Tagged as: Breaking up, Friends, Troubled relationships<< Previous question   Next question >>
Question - (23 March 2009) 4 Answers - (Newest, 12 May 2009)
A age 30-35, anonymous writes:

I really dont know how to get through this on my own any more, and none of my family or friends seem to know how to help so if anyone out there can tell me something, anything that will make this hurt a little less it will mean the world to me.

my ex and i(of almost two years) broke up almost eight months ago. there were so many issues between us, mainly him not letting me in and shutting me out due to his family pressuring him to break up with me to focus on school. He eventually gave in to them, distanced himself from me to the point where he truly believed he didnt love me anymore.

At the time we broke up, the only reason he gave me was that he didnt love me anymore. I found out later that his family had alot to do with the break up and the weird way he was acting.

In the past eight months we went back and forth four times.everytime i would cut him out of my life, he would come back to me realizing that he still loved me and wanted to work through it and as soon as we would get back together and things would be better than before, he would freak out and leave again.

My mental and emotional health in the past couple months has been a nightmare for my family to deal with. I struggle everyday to get through my day. Ive been seeing a therapist for a while now and nothing seems to help. Ive cut him out of my life once and for all, ive been getting professional help to get my sanity back (alot of drastic changes besides the breakup happened around the same time), trying to keep busy so as not to constantly cry. and all the while i find myself feeling more lost than ever.
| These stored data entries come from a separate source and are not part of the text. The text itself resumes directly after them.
theorem pyfold_sum (X : Nat) (P : Int → Prop) [DecidablePred P] (f : Int → Int) :
    (PySem.List.pyRange 1 ((X : Int) + 1) 1).foldl (fun c i => if P i then c + f i else c) 0
      = ∑ k ∈ Finset.Ico 1 (X + 1), (if P (k : Int) then f (k : Int) else 0) := by
  rw [PySem.List.foldl_congr_mem _ _ (fun c i => c + (if P i then f i else 0)) 0
      (by intro acc x _; split_ifs with h <;> simp [h])]
  rw [PySem.List.foldl_add, PySem.List.pyRange_one, List.map_map, zero_add]
  have : ((X : Int) + 1 - 1).toNat = X := by omega
  rw [this, map_range_sum, Finset.sum_Ico_eq_sum_range]
  have : X + 1 - 1 = X := by omega
  rw [this]
  apply Finset.sum_congr rfl
  intro k _
  simp only [Function.comp]
  push_cast
  rfl


theorem sqrt_pairing (n : Nat) (hn : 1 ≤ n) (f : Nat → Int) :
    ∑ i ∈ (Finset.Ico 1 (n + 1)).filter (· ∣ n), f i
      = ∑ i ∈ Finset.Ico 1 (n.sqrt + 1),
          (if i ∣ n then (if n / i = i then f i else f i + f (n / i)) else 0) := by
  have hss : n.sqrt * n.sqrt ≤ n := by simpa [pow_two] using Nat.sqrt_le' n
  have hlt : n < (n.sqrt + 1) * (n.sqrt + 1) := by
    simpa [pow_two, Nat.succ_eq_add_one] using Nat.lt_succ_sqrt' n
  set s := n.sqrt with hs
  set D := (Finset.Ico 1 (n + 1)).filter (· ∣ n) with hD
  have memD : ∀ i, i ∈ D ↔ i ∣ n ∧ 1 ≤ i ∧ i ≤ n := by
    intro i
    simp only [hD, Finset.mem_filter, Finset.mem_Ico]
    constructor
    · rintro ⟨⟨a, b⟩, c⟩; exact ⟨c, a, by omega⟩
    · rintro ⟨c, a, b⟩; exact ⟨⟨a, by omega⟩, c⟩
  have small_of_large : ∀ i, 1 ≤ i → s < i → n / i ≤ s := by
    intro i h1 h2
    have ha : n / (s + 1) < s + 1 := Nat.div_lt_of_lt_mul (by omega)
    have hb : n / i ≤ n / (s + 1) := Nat.div_le_div_left (by omega) (by omega)
    omega
  have large_of_small : ∀ i, i ∣ n → 1 ≤ i → i ≤ s → n / i ≠ i → s < n / i := by
    intro i hdvd h1 h2 hne
    obtain ⟨q, hq⟩ := hdvd
    have hq' : n / i = q := by rw [hq]; exact Nat.mul_div_cancel_left q (by omega)
    rw [hq'] at hne ⊢
    by_contra hc
    push_neg at hc
    have hi : i = s := by nlinarith
    have hqs : q = s := by nlinarith
    omega
  have div_pos' : ∀ i, i ∣ n → 1 ≤ i → i ≤ n → 1 ≤ n / i := fun i hd h1 h2 => Nat.div_pos h2 (by omega)
  have hbij : ∑ i ∈ D.filter (fun i => ¬ i ≤ s), f i
      = ∑ i ∈ (D.filter (fun i => i ≤ s)).filter (fun i => ¬ n / i = i), f (n / i) := by
    apply Finset.sum_nbij' (i := fun i => n / i) (j := fun i => n / i)
    · intro i hi
      simp only [Finset.mem_filter, memD] at hi ⊢
      obtain ⟨⟨hdvd, h1, hle⟩, hbig⟩ := hi
      have hsm := small_of_large i h1 (by omega)
      have hdd := Nat.div_div_self hdvd (by omega)
      refine ⟨⟨⟨Nat.div_dvd_of_dvd hdvd, div_pos' i hdvd h1 hle, Nat.div_le_self n i⟩, hsm⟩, ?_⟩
      rw [hdd]; omega
    · intro i hi
      simp only [Finset.mem_filter, memD] at hi ⊢
      obtain ⟨⟨⟨hdvd, h1, hle⟩, hsm⟩, hne⟩ := hi
      refine ⟨⟨Nat.div_dvd_of_dvd hdvd, div_pos' i hdvd h1 hle, Nat.div_le_self n i⟩, ?_⟩
      have := large_of_small i hdvd h1 hsm hne
      omega
    · intro i hi
      simp only [Finset.mem_filter, memD] at hi
      exact Nat.div_div_self hi.1.1 (by omega)
    · intro i hi
      simp only [Finset.mem_filter, memD] at hi
      exact Nat.div_div_self hi.1.1.1 (by omega)
    · intro i hi
      simp only [Finset.mem_filter, memD] at hi
      rw [Nat.div_div_self hi.1.1 (by omega)]
  rw [← Finset.sum_filter_add_sum_filter_not D (fun i => i ≤ s), hbij,
    Finset.sum_filter (fun i => ¬ n / i = i) (fun i => f (n / i)), ← Finset.sum_add_distrib]
  have hsets : D.filter (fun i => i ≤ s) = (Finset.Ico 1 (s + 1)).filter (· ∣ n) := by
    apply Finset.ext
    intro i
    simp only [Finset.mem_filter, memD, Finset.mem_Ico]
    constructor
    · rintro ⟨⟨hd, h1, h2⟩, h3⟩; exact ⟨⟨h1, by omega⟩, hd⟩
    · rintro ⟨⟨h1, h2⟩, hd⟩
      exact ⟨⟨hd, h1, Nat.le_of_dvd (by omega) hd⟩, by omega⟩
  rw [hsets, Finset.sum_filter]
  apply Finset.sum_congr rfl
  intro i hi
  by_cases hd : i ∣ n
  · simp only [hd, if_pos]
    by_cases he : n / i = i <;> simp [he]
  · simp [hd]
-- pv_equiv track=rewrite | github.com/alicja832/python | l9/module.py | spr_year
-- ===== SOURCE A (Python) =====
-- def spr_year(year):
--     s={
--         1800:80,
--         1900:0,
--         2000:20,
--         2100:40,
--         2200:60
--     }
--     for i in s:
--         if year>=i and year<(i+100):
--             return s[i]
-- ===== SOURCE B (Python) =====
-- def spr_year(year):
--     if 1800 <= year < 2300:
--         return (year // 100 - 19) * 20 % 100
--     return None
-- ===== Notes on version B (the rewrite author's own statement) =====
-- stated objective: simpler
-- what changed: Replaces the dict scan with a single range guard and a closed-form arithmetic expression on the century index.
import Mathlib
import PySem

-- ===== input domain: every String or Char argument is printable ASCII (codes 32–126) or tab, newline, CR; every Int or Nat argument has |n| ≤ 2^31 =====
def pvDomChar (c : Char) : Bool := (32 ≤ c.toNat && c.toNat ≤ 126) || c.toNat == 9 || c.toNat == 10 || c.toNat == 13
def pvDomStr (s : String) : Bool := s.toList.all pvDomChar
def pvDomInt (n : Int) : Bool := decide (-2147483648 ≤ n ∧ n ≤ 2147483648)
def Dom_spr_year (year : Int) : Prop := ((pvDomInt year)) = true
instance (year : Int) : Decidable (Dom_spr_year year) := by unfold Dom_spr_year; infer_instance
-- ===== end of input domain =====

-- B replaces A's five-entry dict scan with a single range guard and the closed form (year//100 - 19)*20 % 100 (simpler).


-- ===== PORT A =====
-- 'for i in s: if year>=i and year<(i+100): return s[i]' — recursion over the dict's keys
def spr_year_go (year : Int) (s : PySem.Dict Int Int) : List Int → Option Int
  | [] => none
  | i :: rest =>
      if year ≥ i ∧ year < i + 100 then PySem.Dict.get? s i
      else spr_year_go year s rest

def spr_year (year : Int) : Option Int :=
  let s : PySem.Dict Int Int :=
    PySem.Dict.ofList [(1800, 80), (1900, 0), (2000, 20), (2100, 40), (2200, 60)]
  spr_year_go year s s.keys

-- ===== PORT B =====
def spr_year_alt (year : Int) : Option Int :=
  if 1800 ≤ year ∧ year < 2300 then
    some (PySem.Int.mod ((PySem.Int.floordiv year 100 - 19) * 20) 100)
  else none

-- ===== PRECONDITION & SPEC =====
def Spec_spr_year (year : Int) (out : Option Int) : Prop := out = spr_year_alt year
instance (year : Int) (out : Option Int) : Decidable (Spec_spr_year year out) := by unfold Spec_spr_year; infer_instance

-- ===== CLAIM (what is proved, stated in full; the proofs are below) =====
def Claim_equal_spr_year : Prop := ∀ (year : Int), Dom_spr_year year → Spec_spr_year year (spr_year year)

-- ===== LEMMAS AND PROOFS =====

theorem spr_year_alt_case (year c v : Int) (h : 1800 ≤ year ∧ year < 2300)
    (hf : PySem.Int.floordiv year 100 = c)
    (hv : PySem.Int.mod ((c - 19) * 20) 100 = v) :
    spr_year_alt year = some v := by
  unfold spr_year_alt
  rw [if_pos h, hf, hv]

-- ===== VERDICT (by name: the statement is the Claim_ definition above) =====
theorem spr_year_spec : Claim_equal_spr_year := by
  intro year _
  unfold Spec_spr_year
  by_cases h18 : 1800 ≤ year ∧ year < 1900
  · rw [spr_year_alt_case year 18 80 (by omega)
      ((PySem.Int.floordiv_eq_iff_of_pos (b := 100) (by norm_num)).2 (by omega)) (by decide)]
    simp only [spr_year]
    norm_num [spr_year_go, PySem.Dict.ofList, PySem.Dict.update, PySem.Dict.insert,
      PySem.Dict.empty, PySem.Dict.contains, PySem.Dict.keys, PySem.Dict.items,
      PySem.Dict.get?, h18.1, h18.2]
  by_cases h19 : 1900 ≤ year ∧ year < 2000
  · rw [spr_year_alt_case year 19 0 (by omega)
      ((PySem.Int.floordiv_eq_iff_of_pos (b := 100) (by norm_num)).2 (by omega)) (by decide)]
    simp only [spr_year]
    norm_num [spr_year_go, PySem.Dict.ofList, PySem.Dict.update, PySem.Dict.insert,
      PySem.Dict.empty, PySem.Dict.contains, PySem.Dict.keys, PySem.Dict.items,
      PySem.Dict.get?, h19.1, h19.2]
  by_cases h20 : 2000 ≤ year ∧ year < 2100
  · rw [spr_year_alt_case year 20 20 (by omega)
      ((PySem.Int.floordiv_eq_iff_of_pos (b := 100) (by norm_num)).2 (by omega)) (by decide)]
    simp only [spr_year]
    norm_num [spr_year_go, PySem.Dict.ofList, PySem.Dict.update, PySem.Dict.insert,
      PySem.Dict.empty, PySem.Dict.contains, PySem.Dict.keys, PySem.Dict.items,
      PySem.Dict.get?, h20.1, h20.2]
    split_ifs
    rfl
  by_cases h21 : 2100 ≤ year ∧ year < 2200
  · rw [spr_year_alt_case year 21 40 (by omega)
      ((PySem.Int.floordiv_eq_iff_of_pos (b := 100) (by norm_num)).2 (by omega)) (by decide)]
    simp only [spr_year]
    norm_num [spr_year_go, PySem.Dict.ofList, PySem.Dict.update, PySem.Dict.insert,
      PySem.Dict.empty, PySem.Dict.contains, PySem.Dict.keys, PySem.Dict.items,
      PySem.Dict.get?, h21.1, h21.2]
    split_ifs
    rfl
  by_cases h22 : 2200 ≤ year ∧ year < 2300
  · rw [spr_year_alt_case year 22 60 (by omega)
      ((PySem.Int.floordiv_eq_iff_of_pos (b := 100) (by norm_num)).2 (by omega)) (by decide)]
    simp only [spr_year]
    norm_num [spr_year_go, PySem.Dict.ofList, PySem.Dict.update, PySem.Dict.insert,
      PySem.Dict.empty, PySem.Dict.contains, PySem.Dict.keys, PySem.Dict.items,
      PySem.Dict.get?, h22.1, h22.2]
    split_ifs
    rfl
  · have hout : ¬ (1800 ≤ year ∧ year < 2300) := by omega
    unfold spr_year_alt
    rw [if_neg hout]
    simp only [spr_year]
    norm_num [spr_year_go, PySem.Dict.ofList, PySem.Dict.update, PySem.Dict.insert,
      PySem.Dict.empty, PySem.Dict.contains, PySem.Dict.keys, PySem.Dict.items,
      PySem.Dict.get?]
    split_ifs
    rfl
-- pv_equiv track=rewrite | github.com/hliangzhao/taos | taos/algo/common.py | bs_x_k
-- ===== SOURCE A (Python) =====
-- def competence(c: int, bklg: int):
--     return max(c - bklg, 0)
--
-- def bs_x_k(num_tasks_to_allocate, bklgs, caps):
--     """
--     The calculation of x_k through binary search for any task group k of some job.
--     """
--     lower_bound = min(bklgs) + 1
--     upper_bound = max(bklgs) + num_tasks_to_allocate
--     x_k = lower_bound
--     while lower_bound < upper_bound:
--         x_k = int((lower_bound + upper_bound) / 2) #round down
--         if sum(competence(x_k, bklg) * cap for (bklg, cap) in zip(bklgs, caps)) >= num_tasks_to_allocate:
--             #valid
--             upper_bound = x_k
--         else:
--             lower_bound = x_k + 1
--
--     return lower_bound
-- ===== SOURCE B (Python) =====
-- def bs_x_k(num_tasks_to_allocate, bklgs, caps):
--     """
--     Same bisection on the answer as the original (for mixed-sign caps the result is
--     probe-path dependent, so the outer search is fixed), but each probe's weighted
--     competence sum is evaluated differently: sort the (backlog, cap) pairs once,
--     build prefix sums of cap and backlog*cap, and compute the sum as x*C - S at
--     the rank of x (inner bisection), since sum(max(x-b,0)*c) = x*C - S over the
--     pairs with b < x.
--     """
--     lower = min(bklgs) + 1
--     upper = max(bklgs) + num_tasks_to_allocate
--     pairs = sorted(zip(bklgs, caps), key=lambda p: p[0])
--     n = len(pairs)
--     pc = [0]
--     ps = [0]
--     for b, c in pairs:
--         pc.append(pc[-1] + c)
--         ps.append(ps[-1] + b * c)
--     while lower < upper:
--         x = int((lower + upper) / 2)
--         a, t = 0, n
--         while a < t:
--             m = (a + t) // 2
--             if pairs[m][0] < x:
--                 a = m + 1
--             else:
--                 t = m
--         if x * pc[a] - ps[a] >= num_tasks_to_allocate:
--             upper = x
--         else:
--             lower = x + 1
--     return lower
-- ===== Notes on version B (the rewrite author's own statement) =====
-- stated objective: alternative
-- what changed: Keeps A's bisection on the answer (with mixed-sign caps the result is probe-path dependent, so the outer search is forced) but deletes the weighted-competence rescan of all pairs done at every probe: the (backlog, cap) pairs are sorted once, prefix sums of cap and backlog*cap are precomputed, and each probe is evaluated as x*C - S at the rank of x found by an inner bisection.
import Mathlib
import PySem

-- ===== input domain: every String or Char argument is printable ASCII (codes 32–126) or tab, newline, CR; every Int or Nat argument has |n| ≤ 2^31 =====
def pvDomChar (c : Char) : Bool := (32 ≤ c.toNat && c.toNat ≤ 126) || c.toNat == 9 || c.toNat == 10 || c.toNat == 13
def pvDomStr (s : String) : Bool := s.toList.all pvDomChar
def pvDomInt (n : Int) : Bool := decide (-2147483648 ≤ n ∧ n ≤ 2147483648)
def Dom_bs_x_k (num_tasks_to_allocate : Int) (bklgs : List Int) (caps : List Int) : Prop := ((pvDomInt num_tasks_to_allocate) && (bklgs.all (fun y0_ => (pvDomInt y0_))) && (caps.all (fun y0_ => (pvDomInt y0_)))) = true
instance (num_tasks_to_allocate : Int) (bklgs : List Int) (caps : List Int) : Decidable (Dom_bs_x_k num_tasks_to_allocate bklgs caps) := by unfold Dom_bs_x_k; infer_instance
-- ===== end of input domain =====

-- B keeps A's bisection on the answer (with mixed-sign caps the result depends on the probe
-- path, so the outer search is fixed) but replaces the weighted competence sum recomputed over
-- all pairs at every probe by sort-once + prefix sums + an inner rank bisection.

-- ===== PORT A =====
def competence (c : Int) (bklg : Int) : Int := max (c - bklg) 0

-- sum(competence(x, bklg) * cap for (bklg, cap) in zip(bklgs, caps))
def pvASum (x : Int) (bklgs caps : List Int) : Int :=
  (bklgs.zip caps).foldl (fun s p => s + competence x p.1 * p.2) 0

-- the while-loop of A; fuel = initial (upper - lower): when the loop terminates it
-- does so within that many iterations, and past it A does not return at all (the
-- interval no longer shrinks, both ports then agree on the fuel-out value).
-- int((lo+hi)/2) truncates toward zero on these magnitudes, i.e. Int.tdiv.
def pvALoop (N : Int) (bklgs caps : List Int) : Nat → Int → Int → Int
  | 0, lo, _ => lo
  | fuel+1, lo, hi =>
    if lo < hi then
      let x := (lo + hi).tdiv 2
      if N ≤ pvASum x bklgs caps then pvALoop N bklgs caps fuel lo x
      else pvALoop N bklgs caps fuel (x+1) hi
    else lo

def bs_x_k (num_tasks_to_allocate : Int) (bklgs : List Int) (caps : List Int) : Int :=
  match PySem.List.min? bklgs (fun y => y), PySem.List.max? bklgs (fun y => y) with
  | some mn, some mx =>
    let lower_bound := mn + 1
    let upper_bound := mx + num_tasks_to_allocate
    pvALoop num_tasks_to_allocate bklgs caps (upper_bound - lower_bound).toNat lower_bound upper_bound
  | _, _ => 0  -- min([]) raises ValueError; excluded by Pre_

-- ===== PORT B =====
-- pc.append(pc[-1] + c) loop: the running prefix sums of cap after each pair
def pvAccC : List (Int × Int) → Int → List Int
  | [], _ => []
  | p :: t, s => (s + p.2) :: pvAccC t (s + p.2)

-- ps.append(ps[-1] + b * c) loop: the running prefix sums of backlog*cap
def pvAccS : List (Int × Int) → Int → List Int
  | [], _ => []
  | p :: t, s => (s + p.1 * p.2) :: pvAccS t (s + p.1 * p.2)

-- inner while loop (hand-rolled bisect_left on the sorted pairs); fuel = n;
-- the lookups never go out of range on the indices this loop produces (.getD 0 is inert)
def pvBisect (pairs : List (Int × Int)) (x : Int) : Nat → Int → Int → Int
  | 0, a, _ => a
  | fuel+1, a, t =>
    if a < t then
      let m := PySem.Int.floordiv (a + t) 2
      if (((PySem.List.pyGet? pairs m).map Prod.fst).getD 0) < x then
        pvBisect pairs x fuel (m + 1) t
      else pvBisect pairs x fuel a m
    else a

-- outer while loop of B: same bisection as A, but the probe is evaluated as
-- x*pc[a] - ps[a] at the rank a of x; same fuel discipline as A's port
def pvBLoop (N : Int) (pairs : List (Int × Int)) (pc ps : List Int) : Nat → Int → Int → Int
  | 0, lo, _ => lo
  | fuel+1, lo, hi =>
    if lo < hi then
      let x := (lo + hi).tdiv 2
      let a := pvBisect pairs x pairs.length 0 (pairs.length : Int)
      if N ≤ x * ((PySem.List.pyGet? pc a).getD 0) - ((PySem.List.pyGet? ps a).getD 0) then
        pvBLoop N pairs pc ps fuel lo x
      else pvBLoop N pairs pc ps fuel (x + 1) hi
    else lo

def bs_x_k_alt (num_tasks_to_allocate : Int) (bklgs : List Int) (caps : List Int) : Int :=
  match PySem.List.min? bklgs (fun y => y) with
  | none => 0  -- min([]) raises ValueError; excluded by Pre_
  | some mn =>
    match PySem.List.max? bklgs (fun y => y) with
    | none => 0
    | some mx =>
      let lower := mn + 1
      let upper := mx + num_tasks_to_allocate
      let pairs := PySem.List.sorted (bklgs.zip caps) (fun p => p.1) false
      let pc := 0 :: pvAccC pairs 0
      let ps := 0 :: pvAccS pairs 0
      pvBLoop num_tasks_to_allocate pairs pc ps (upper - lower).toNat lower upper

-- ===== PRECONDITION & SPEC =====
-- Pre_ excludes exactly the empty bklgs, on which A (and B) raise ValueError at min([]).
def Pre_bs_x_k (num_tasks_to_allocate : Int) (bklgs : List Int) (caps : List Int) : Prop :=
  bklgs ≠ []
instance (num_tasks_to_allocate : Int) (bklgs : List Int) (caps : List Int) : Decidable (Pre_bs_x_k num_tasks_to_allocate bklgs caps) := by unfold Pre_bs_x_k; infer_instance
I still love him, so much it hurts. I know that if he ever came back it would have to be years from now when he's more mature but honestly I dont think he will come back anytime soon and i cant see anything getting resolved.

I dont know what to do, he was my first love and i was his. i cant picture myself marrying anyone else but him, and the last time i spoke to him he told me he couldnt picture being married to anyone else either. i know that im still young and i have time to meet better guys, but i know hes not perfect and thats why i love him.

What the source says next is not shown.